CASE STUDY: New Yale Colleges Adopt Green Cleaning Methods
Yale University’s Benjamin Franklin and Pauli Murray colleges have joined other campus locations and are now using green cleaning solutions to maintain campus buildings, according to an article on the Yale Daily News website.
Cleaning crews use machines supplied by Orbio Technologies that use electrolysis to convert water and salt into diluted sodium hydroxide and hypochlorous acid — which can be used as a general multisurface cleaner and disinfectant, respectively. Murray and Benjamin Franklin are the first residential colleges to buy machines for on-site generation of those cleaning solutions.
In the article, Mark McCloud, Yale’s director of facilities services and grounds, said that the process to create and distribute the cleaning solutions is much less wasteful than those for other types of cleaning agents.
While other cleaning products must be purchased, packaged and shipped, the new cleaning technique can happen anywhere using just salt water and electricity.

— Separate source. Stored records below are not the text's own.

-- pv_equiv track=rewrite | github.com/zhangyucs/Toolshed | filter_ads_in_m3u8/filterAdsM3u8.py | analyses
-- ===== SOURCE A (Python) =====
-- from collections import defaultdict
--
-- def analyses(data):
--     fps_dict = defaultdict(list)
--     for file, fps in data.items():
--         fps_dict[fps].append(file)
--     if fps_dict:
--         min_key = min(fps_dict, key=lambda k: len(fps_dict[k]))
--         return fps_dict[min_key]
--     else:
--         return None
-- ===== SOURCE B (Python) =====
-- from collections import Counter
--
-- def analyses(data):
--     counts = Counter(data.values())
--     if not counts:
--         return None
--     min_key = min(counts, key=lambda k: counts[k])
--     return [file for file, fps in data.items() if fps == min_key]
-- ===== Notes on version B (the rewrite author's own statement) =====
-- stated objective: alternative
-- what changed: B never builds per-fps file lists: it counts fps occurrences with Counter(data.values()), picks the minimal-count fps, and rebuilds the winning group in a second pass over data, instead of grouping all files into a defaultdict of lists and returning the stored group.
import Mathlib
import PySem

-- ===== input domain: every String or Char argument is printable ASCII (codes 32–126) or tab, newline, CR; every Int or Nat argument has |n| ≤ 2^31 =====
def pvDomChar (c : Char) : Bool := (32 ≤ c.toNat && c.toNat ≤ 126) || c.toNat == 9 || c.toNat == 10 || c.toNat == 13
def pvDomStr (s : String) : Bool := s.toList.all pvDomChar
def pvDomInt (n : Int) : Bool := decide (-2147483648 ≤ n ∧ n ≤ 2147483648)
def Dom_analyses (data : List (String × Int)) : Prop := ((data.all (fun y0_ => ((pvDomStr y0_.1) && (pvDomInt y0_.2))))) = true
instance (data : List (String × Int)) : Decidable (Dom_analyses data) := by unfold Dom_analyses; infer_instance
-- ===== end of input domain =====

-- B replaces A's defaultdict of per-fps file lists by integer counts (Counter of the values)
-- plus a second pass over data rebuilding the winning group; same result, proved equal.

-- ===== PORT A =====
-- A: group files by fps into a defaultdict(list); return the group of the first key with minimal group length.
def analyses (data : List (String × Int)) : Option (List String) :=
  let items := (PySem.Dict.ofList data).items            -- data.items()
  let fpsDict := items.foldl
    (fun g p => g.modify p.2 [] (fun fs => fs ++ [p.1])) PySem.Dict.empty
  if fpsDict.size = 0 then none
  else
    match PySem.List.min? fpsDict.keys (fun k => ((fpsDict.getD k []).length : Int)) with
    | some minKey => some (fpsDict.getD minKey [])
    | none => none

-- ===== PORT B =====
-- B: counts = Counter(data.values()); min key by count; second pass filters data.items().
def analyses_alt (data : List (String × Int)) : Option (List String) :=
  let items := (PySem.Dict.ofList data).items
  let counts := PySem.Dict.counter (items.map (fun p => p.2))
  if counts.size = 0 then none
  else
    match PySem.List.min? counts.keys (fun k => counts.getD k 0) with
    | some minKey => some ((items.filter (fun p => p.2 == minKey)).map (fun p => p.1))
    | none => none

-- ===== PRECONDITION & SPEC =====
def Spec_analyses (data : List (String × Int)) (out : Option (List String)) : Prop := out = analyses_alt data
instance (data : List (String × Int)) (out : Option (List String)) : Decidable (Spec_analyses data out) := by unfold Spec_analyses; infer_instance

-- ===== CLAIM (what is proved, stated in full; the proofs are below) =====
def Claim_equal_analyses : Prop := ∀ (data : List (String × Int)), Dom_analyses data → Spec_analyses data (analyses data)

-- ===== LEMMAS AND PROOFS =====

-- A's grouping fold, with the pair swapped so the key is the first component.
theorem groupFold_swap (l : List (String × Int)) :
    l.foldl (fun g p => PySem.Dict.modify g p.2 [] (fun fs => fs ++ [p.1])) PySem.Dict.empty
      = (l.map Prod.swap).foldl (fun g p => PySem.Dict.modify g p.1 [] (fun fs => fs ++ [p.2])) PySem.Dict.empty := by
  rw [List.foldl_map]
  rfl

-- The stored group at key k is exactly the files of the pairs whose fps is k, in order.
theorem groupFold_getD (l : List (String × Int)) (k : Int) :
    (l.foldl (fun g p => PySem.Dict.modify g p.2 [] (fun fs => fs ++ [p.1])) PySem.Dict.empty).getD k []
      = (l.filter (fun p => p.2 == k)).map (fun p => p.1) := by
  rw [groupFold_swap, PySem.Dict.getD_foldl_modify_append]
  simp [PySem.Dict.getD_empty, List.filter_map, List.map_map, Function.comp_def, Prod.swap]

-- Both dicts have the same key list: the distinct fps values in first-appearance order.
theorem groupFold_keys (l : List (String × Int)) :
    (l.foldl (fun g p => PySem.Dict.modify g p.2 [] (fun fs => fs ++ [p.1])) PySem.Dict.empty).keys
      = (PySem.Dict.counter (l.map (fun p => p.2))).keys := by
  rw [PySem.Dict.keys_counter,
      PySem.Dict.keys_foldl_modify_key (key := fun p : String × Int => p.2)]
  simp [PySem.Dict.keys_empty, PySem.Set.update, PySem.Set.ofList_eq_foldl, List.foldl_map]

-- The counter's count at k equals the stored group's length.
theorem count_eq_len (l : List (String × Int)) (k : Int) :
    (PySem.Dict.counter (l.map (fun p => p.2))).getD k 0
      = (((l.filter (fun p => p.2 == k)).map (fun p => p.1)).length : Int) := by
  rw [PySem.Dict.getD_counter]
  simp [List.count_eq_countP, List.countP_map, Function.comp_def]
  exact List.countP_eq_length_filter

-- ===== VERDICT (by name: the statement is the Claim_ definition above) =====
-- The two dicts also have the same size (same key list).
theorem groupFold_size (l : List (String × Int)) :
    (l.foldl (fun g p => PySem.Dict.modify g p.2 [] (fun fs => fs ++ [p.1])) PySem.Dict.empty).size
      = (PySem.Dict.counter (l.map (fun p => p.2))).size := by
  have h := congrArg List.length (groupFold_keys l)
  simpa [PySem.Dict.keys, PySem.Dict.size] using h

-- ===== VERDICT (by name: the statement is the Claim_ definition above) =====
theorem analyses_spec : Claim_equal_analyses := by
  intro data _
  unfold Spec_analyses analyses analyses_alt
  set l := (PySem.Dict.ofList data).items with hl
  have hfun : (fun k => (((l.foldl (fun g p => PySem.Dict.modify g p.2 [] (fun fs => fs ++ [p.1])) PySem.Dict.empty).getD k []).length : Int))
      = fun k => (PySem.Dict.counter (l.map (fun p => p.2))).getD k 0 := by
    funext k
    rw [groupFold_getD, count_eq_len]
  simp only []
  rw [groupFold_size, groupFold_keys, hfun]
  split
  · rfl
  · split
    · rw [groupFold_getD]
    · rfl
-- pv_equiv track=rewrite | github.com/kylehench/Python-Public | algo-practice/056_palindrome_index.py | palindromeIndex1
-- ===== SOURCE A (Python) =====
-- def palindromeIndex1(s):
--   # incomplete
--   if s==s[::-1]:
--     return -1
--   length = len(s)
--   for i in range(length):
--     test = s[0:i] + s[i+1:length]
--     if test==test[::-1]:
--       return i
--   return -1
-- ===== SOURCE B (Python) =====
-- def _is_pal_range(s, a, b):
--     # s[a..b] inclusive is a palindrome?
--     while a < b:
--         if s[a] != s[b]:
--             return False
--         a += 1
--         b -= 1
--     return True
--
--
-- def palindromeIndex1(s):
--     # Two-pointer: find the first mismatched pair (l, r); only l, r, or an
--     # index in the equal-character run ending at l can fix the string.
--     l, r = 0, len(s) - 1
--     while l < r and s[l] == s[r]:
--         l += 1
--         r -= 1
--     if l >= r:
--         return -1
--     if _is_pal_range(s, l + 1, r):
--         # deleting l works; the smallest working index is the start of the
--         # run of characters equal to s[l] ending at position l
--         i = l
--         while i > 0 and s[i - 1] == s[l]:
--             i -= 1
--         return i
--     if _is_pal_range(s, l, r - 1):
--         return r
--     return -1
-- ===== Notes on version B (the rewrite author's own statement) =====
-- stated objective: faster
-- what changed: Replaced A's O(n^2) scan that rebuilds and reverses a candidate string for every index with a two-pointer scan to the first mismatched pair plus two O(n) palindrome-range checks and a backward run scan for the smallest working index.
import Mathlib
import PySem

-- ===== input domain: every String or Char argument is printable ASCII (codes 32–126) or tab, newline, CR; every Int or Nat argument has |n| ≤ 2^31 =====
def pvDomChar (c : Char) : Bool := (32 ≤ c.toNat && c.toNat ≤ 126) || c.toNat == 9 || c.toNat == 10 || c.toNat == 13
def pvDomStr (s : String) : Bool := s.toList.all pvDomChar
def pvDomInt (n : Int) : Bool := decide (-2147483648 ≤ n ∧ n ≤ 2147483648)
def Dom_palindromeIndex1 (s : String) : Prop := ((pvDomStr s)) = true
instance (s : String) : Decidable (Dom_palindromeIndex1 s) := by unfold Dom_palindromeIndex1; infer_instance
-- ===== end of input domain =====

Yale has six other units on campus that serve 21 buildings in total, including Sterling Memorial Library, Beinecke Rare Book and Manuscript Library, Kline Biology Tower and the Law School.

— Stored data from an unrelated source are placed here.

-- pv_equiv track=rewrite | github.com/jayMinOh/ai-contents-factory | backend/app/services/storyboard_generator_v2.py | _format_selected_items
-- ===== SOURCE A (Python) =====
-- from typing import Any, Dict, List, Optional
--
-- def _format_selected_items(selected: Dict[str, Any]) -> str:
--     """Format user-selected items from reference analysis."""
--     if not selected:
--         return ""
--
--     parts = ["## User-Selected Elements to Incorporate"]
--
--     if selected.get("hook_points"):
--         parts.append("### Selected Hooks (use for opening slides):")
--         for hook in selected["hook_points"][:2]:
--             if isinstance(hook, dict):
--                 parts.append(f"  - {hook.get('hook_type', '')}: {hook.get('description', '')[:100]}")
--
--     if selected.get("triggers"):
--         parts.append("### Selected Emotional Triggers (use for emotional appeal):")
--         for trigger in selected["triggers"][:2]:
--             if isinstance(trigger, dict):
--                 parts.append(f"  - {trigger.get('trigger_type', '')}: {trigger.get('description', '')[:100]}")
--
--     if selected.get("selling_points"):
--         parts.append("### Selected Selling Points (use for benefit slides):")
--         for sp in selected["selling_points"][:3]:
--             if isinstance(sp, dict):
--                 parts.append(f"  - {sp.get('technique', '')}: {sp.get('description', '')[:100]}")
--
--     if selected.get("recommendations"):
--         parts.append("### Selected Recommendations (apply to structure):")
--         for rec in selected["recommendations"][:2]:
--             if isinstance(rec, dict):
--                 parts.append(f"  - {rec.get('recommendation', '')[:150]}")
--
--     if selected.get("edge_points"):
--         parts.append("### Selected Differentiation Elements:")
--         for edge in selected["edge_points"][:2]:
--             if isinstance(edge, dict):
--                 parts.append(f"  - {edge.get('description', '')[:100]}")
--
--     return "\n".join(parts)
-- ===== SOURCE B (Python) =====
-- _SPECS = [
--     ("hook_points", "### Selected Hooks (use for opening slides):", 2, "hook_type", "description", 100),
--     ("triggers", "### Selected Emotional Triggers (use for emotional appeal):", 2, "trigger_type", "description", 100),
--     ("selling_points", "### Selected Selling Points (use for benefit slides):", 3, "technique", "description", 100),
--     ("recommendations", "### Selected Recommendations (apply to structure):", 2, None, "recommendation", 150),
--     ("edge_points", "### Selected Differentiation Elements:", 2, None, "description", 100),
-- ]
--
--
-- def _sections(selected, specs):
--     """Recursively render the spec list as one string ('\\n'-prefixed blocks)."""
--     if not specs:
--         return ""
--     key, header, limit, type_key, desc_key, cut = specs[0]
--     rest = _sections(selected, specs[1:])
--     items = selected.get(key)
--     if not items:
--         return rest
--     body = "".join(
--         "\n  - "
--         + ((d.get(type_key, "") + ": ") if type_key is not None else "")
--         + d.get(desc_key, "")[:cut]
--         for d in items[:limit]
--         if isinstance(d, dict)
--     )
--     return "\n" + header + body + rest
--
--
-- def _format_selected_items(selected):
--     """Format user-selected items from reference analysis."""
--     if not selected:
--         return ""
--     return "## User-Selected Elements to Incorporate" + _sections(selected, _SPECS)
-- ===== Notes on version B (the rewrite author's own statement) =====
-- stated objective: simpler
-- what changed: Replaced A's flat sequence of five copy-pasted if-blocks appending to a parts list joined at the end by a recursive renderer over a spec table that concatenates each '\n'-prefixed block string directly (no parts list, no join), with per-line field names held as data.
import Mathlib
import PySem

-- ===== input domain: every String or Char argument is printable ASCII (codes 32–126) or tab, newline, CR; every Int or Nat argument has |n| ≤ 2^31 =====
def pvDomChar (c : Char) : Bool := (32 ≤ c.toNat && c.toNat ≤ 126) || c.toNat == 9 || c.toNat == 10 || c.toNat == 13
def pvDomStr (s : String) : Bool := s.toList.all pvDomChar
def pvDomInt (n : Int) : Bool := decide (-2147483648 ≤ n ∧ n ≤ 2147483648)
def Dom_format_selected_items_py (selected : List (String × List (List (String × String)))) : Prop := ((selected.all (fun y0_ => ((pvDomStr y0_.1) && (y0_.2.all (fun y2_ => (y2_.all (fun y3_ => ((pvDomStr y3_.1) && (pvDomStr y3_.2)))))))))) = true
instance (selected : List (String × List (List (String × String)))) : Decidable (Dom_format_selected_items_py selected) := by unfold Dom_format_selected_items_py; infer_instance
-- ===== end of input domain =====

-- B rebuilds the markdown by RECURSION over a data table of section specs, concatenating
-- strings directly (no parts list, no '\n'.join); objective: simpler decomposition.

-- ===== PORT A =====
-- Literal transliteration of A. Under the type convention every item is a dict
-- (List (String × String)), so Python's 'isinstance(item, dict)' is always true and is omitted.
def format_selected_items_py (selected : List (String × List (List (String × String)))) : String :=
  if selected = [] then ""
  else
    let parts : List String := ["## User-Selected Elements to Incorporate"]
    let parts :=
      let hooks := PySem.Dict.getD ⟨selected⟩ "hook_points" []
      if hooks ≠ [] then
        (PySem.List.slice hooks none (some 2)).foldl
          (fun ps hook => ps ++ ["  - " ++ PySem.Dict.getD ⟨hook⟩ "hook_type" "" ++ ": " ++
            PySem.Str.slice (PySem.Dict.getD ⟨hook⟩ "description" "") none (some 100)])
          (parts ++ ["### Selected Hooks (use for opening slides):"])
      else parts
    let parts :=
      let triggers := PySem.Dict.getD ⟨selected⟩ "triggers" []
      if triggers ≠ [] then
        (PySem.List.slice triggers none (some 2)).foldl
          (fun ps trigger => ps ++ ["  - " ++ PySem.Dict.getD ⟨trigger⟩ "trigger_type" "" ++ ": " ++
            PySem.Str.slice (PySem.Dict.getD ⟨trigger⟩ "description" "") none (some 100)])
          (parts ++ ["### Selected Emotional Triggers (use for emotional appeal):"])
      else parts
    let parts :=
      let sps := PySem.Dict.getD ⟨selected⟩ "selling_points" []
      if sps ≠ [] then
        (PySem.List.slice sps none (some 3)).foldl
          (fun ps sp => ps ++ ["  - " ++ PySem.Dict.getD ⟨sp⟩ "technique" "" ++ ": " ++
            PySem.Str.slice (PySem.Dict.getD ⟨sp⟩ "description" "") none (some 100)])
          (parts ++ ["### Selected Selling Points (use for benefit slides):"])
      else parts
    let parts :=
      let recs := PySem.Dict.getD ⟨selected⟩ "recommendations" []
      if recs ≠ [] then
        (PySem.List.slice recs none (some 2)).foldl
          (fun ps rec' => ps ++ ["  - " ++
            PySem.Str.slice (PySem.Dict.getD ⟨rec'⟩ "recommendation" "") none (some 150)])
          (parts ++ ["### Selected Recommendations (apply to structure):"])
      else parts
    let parts :=
      let edges := PySem.Dict.getD ⟨selected⟩ "edge_points" []
      if edges ≠ [] then
        (PySem.List.slice edges none (some 2)).foldl
          (fun ps edge => ps ++ ["  - " ++
            PySem.Str.slice (PySem.Dict.getD ⟨edge⟩ "description" "") none (some 100)])
          (parts ++ ["### Selected Differentiation Elements:"])
      else parts
    PySem.Str.join "\n" parts

-- ===== PORT B =====
-- Source B's _SPECS table: (key, header, slice limit, optional type-prefix key, description key, cut).
def pvSpecsB : List (String × String × Int × Option String × String × Int) :=
  [ ("hook_points", "### Selected Hooks (use for opening slides):", 2, some "hook_type", "description", 100),
    ("triggers", "### Selected Emotional Triggers (use for emotional appeal):", 2, some "trigger_type", "description", 100),
    ("selling_points", "### Selected Selling Points (use for benefit slides):", 3, some "technique", "description", 100),
    ("recommendations", "### Selected Recommendations (apply to structure):", 2, none, "recommendation", 150),
    ("edge_points", "### Selected Differentiation Elements:", 2, none, "description", 100) ]

-- Source B's _sections: structural recursion over the spec list, building the string directly.
-- 'isinstance(d, dict)' is always true under the type convention and is omitted.
def pvSections (selected : List (String × List (List (String × String)))) :
    List (String × String × Int × Option String × String × Int) → String
  | [] => ""
  | (key, header, limit, typeKey, descKey, cut) :: specs =>
    let rest := pvSections selected specs
    let items := PySem.Dict.getD ⟨selected⟩ key []
    if items = [] then rest
    else
      let body := PySem.Str.join ""
        ((PySem.List.slice items none (some limit)).map (fun d =>
          "\n  - " ++
          (match typeKey with
           | some tk => PySem.Dict.getD ⟨d⟩ tk "" ++ ": "
           | none => "") ++
          PySem.Str.slice (PySem.Dict.getD ⟨d⟩ descKey "") none (some cut)))
      "\n" ++ header ++ body ++ rest

def format_selected_items_py_alt (selected : List (String × List (List (String × String)))) : String :=
  if selected = [] then ""
  else "## User-Selected Elements to Incorporate" ++ pvSections selected pvSpecsB

-- ===== PRECONDITION & SPEC =====
def Spec_format_selected_items_py (selected : List (String × List (List (String × String)))) (out : String) : Prop := out = format_selected_items_py_alt selected
instance (selected : List (String × List (List (String × String)))) (out : String) : Decidable (Spec_format_selected_items_py selected out) := by unfold Spec_format_selected_items_py; infer_instance

-- ===== CLAIM =====
def Claim_equal_format_selected_items_py : Prop := ∀ (selected : List (String × List (List (String × String)))), Dom_format_selected_items_py selected → Spec_format_selected_items_py selected (format_selected_items_py selected)

-- ===== LEMMAS AND PROOFS =====

-- The string "\n<s1>\n<s2>…" : tail of a "\n".join starting after its first element.
def pvTailS : List String → String
  | [] => ""
  | s :: r => "\n" ++ s ++ pvTailS r

-- Plain concatenation of a list of strings (the value of "".join).
def pvCatS : List String → String
  | [] => ""
  | s :: r => s ++ pvCatS r

-- char-list versions, used only to prove the String-level lemmas
def pvTailC (l : List (List Char)) : List Char := (l.map (fun s => '\n' :: s)).flatten

theorem pvJoinC_newline (p : List Char) (l : List (List Char)) :
    PySem.Chars.join ['\n'] (p :: l) = p ++ pvTailC l := by
  induction l generalizing p with
  | nil => simp [PySem.Chars.join_singleton, pvTailC]
  | cons q rest ih => simp [PySem.Chars.join_cons_cons, ih q, pvTailC]

theorem pvJoinC_empty (l : List (List Char)) : PySem.Chars.join [] l = l.flatten := by
  induction l with
  | nil => simp [PySem.Chars.join_nil]
  | cons p rest ih =>
    cases rest with
    | nil => simp [PySem.Chars.join_singleton]
    | cons q r => simp [PySem.Chars.join_cons_cons, ih]

theorem pvTailS_toList (l : List String) :
    (pvTailS l).toList = pvTailC (l.map String.toList) := by
  induction l with
  | nil => rfl
  | cons s r ih => simp [pvTailS, pvTailC, String.toList_append, ih]

theorem pvCatS_toList (l : List String) :
    (pvCatS l).toList = (l.map String.toList).flatten := by
  induction l with
  | nil => rfl
  | cons s r ih => simp [pvCatS, String.toList_append, ih]

@[simp] theorem pvJoinS_newline (p : String) (l : List String) :
    PySem.Str.join "\n" (p :: l) = p ++ pvTailS l := by
  apply String.toList_inj.mp
  simp [PySem.Str.toList_join, String.toList_append, pvTailS_toList]
  exact pvJoinC_newline _ _

@[simp] theorem pvJoinS_empty (l : List String) :
    PySem.Str.join "" l = pvCatS l := by
  apply String.toList_inj.mp
  simp [PySem.Str.toList_join, pvCatS_toList]
  exact pvJoinC_empty _

@[simp] theorem pvTailS_nil : pvTailS [] = "" := rfl

@[simp] theorem pvTailS_cons (s : String) (l : List String) :
    pvTailS (s :: l) = "\n" ++ s ++ pvTailS l := rfl

@[simp] theorem pvTailS_append (a b : List String) :
    pvTailS (a ++ b) = pvTailS a ++ pvTailS b := by
  induction a with
  | nil => simp
  | cons s r ih => simp [ih, String.append_assoc]

@[simp] theorem pvTailS_map {α : Type} (f : α → String) (l : List α) :
    pvTailS (l.map f) = pvCatS (l.map (fun x => "\n" ++ f x)) := by
  induction l with
  | nil => rfl
  | cons x r ih => simp [pvCatS, ih, String.append_assoc]

-- the per-item line of a type-prefixed section, re-associated to Source B's shape
@[simp] theorem pvLinePrefixed (t d : String) :
    ("\n" : String) ++ ("  - " ++ t ++ ": " ++ d) = "\n  - " ++ (t ++ ": ") ++ d := by
  apply String.toList_inj.mp
  simp [String.toList_append]

-- the per-item line of a prefix-free section, re-associated to Source B's shape
@[simp] theorem pvLinePlain (d : String) :
    ("\n" : String) ++ ("  - " ++ d) = "\n  - " ++ d := by
  apply String.toList_inj.mp
  simp [String.toList_append]

-- ===== VERDICT =====
set_option maxHeartbeats 2000000 in
theorem format_selected_items_py_spec : Claim_equal_format_selected_items_py := by
  intro selected _
  unfold Spec_format_selected_items_py format_selected_items_py format_selected_items_py_alt
  by_cases hsel : selected = []
  · simp [hsel]
  · simp only [if_neg hsel]
    simp only [pvSpecsB, pvSections, PySem.List.foldl_append_singleton_eq_map, ne_eq]
    split_ifs <;>
      simp [String.append_assoc]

Jacqueline Gaetano, a facilities superintendent at Sterling said the cleaning solutions are less harmful to humans than conventional cleaners. The products have little to no scent, she said while some conventional products have potential irritating fragrances.
McCloud said that in many cases, the greener solutions have been more effective than conventional products, which often leave residues that can harbor bacteria.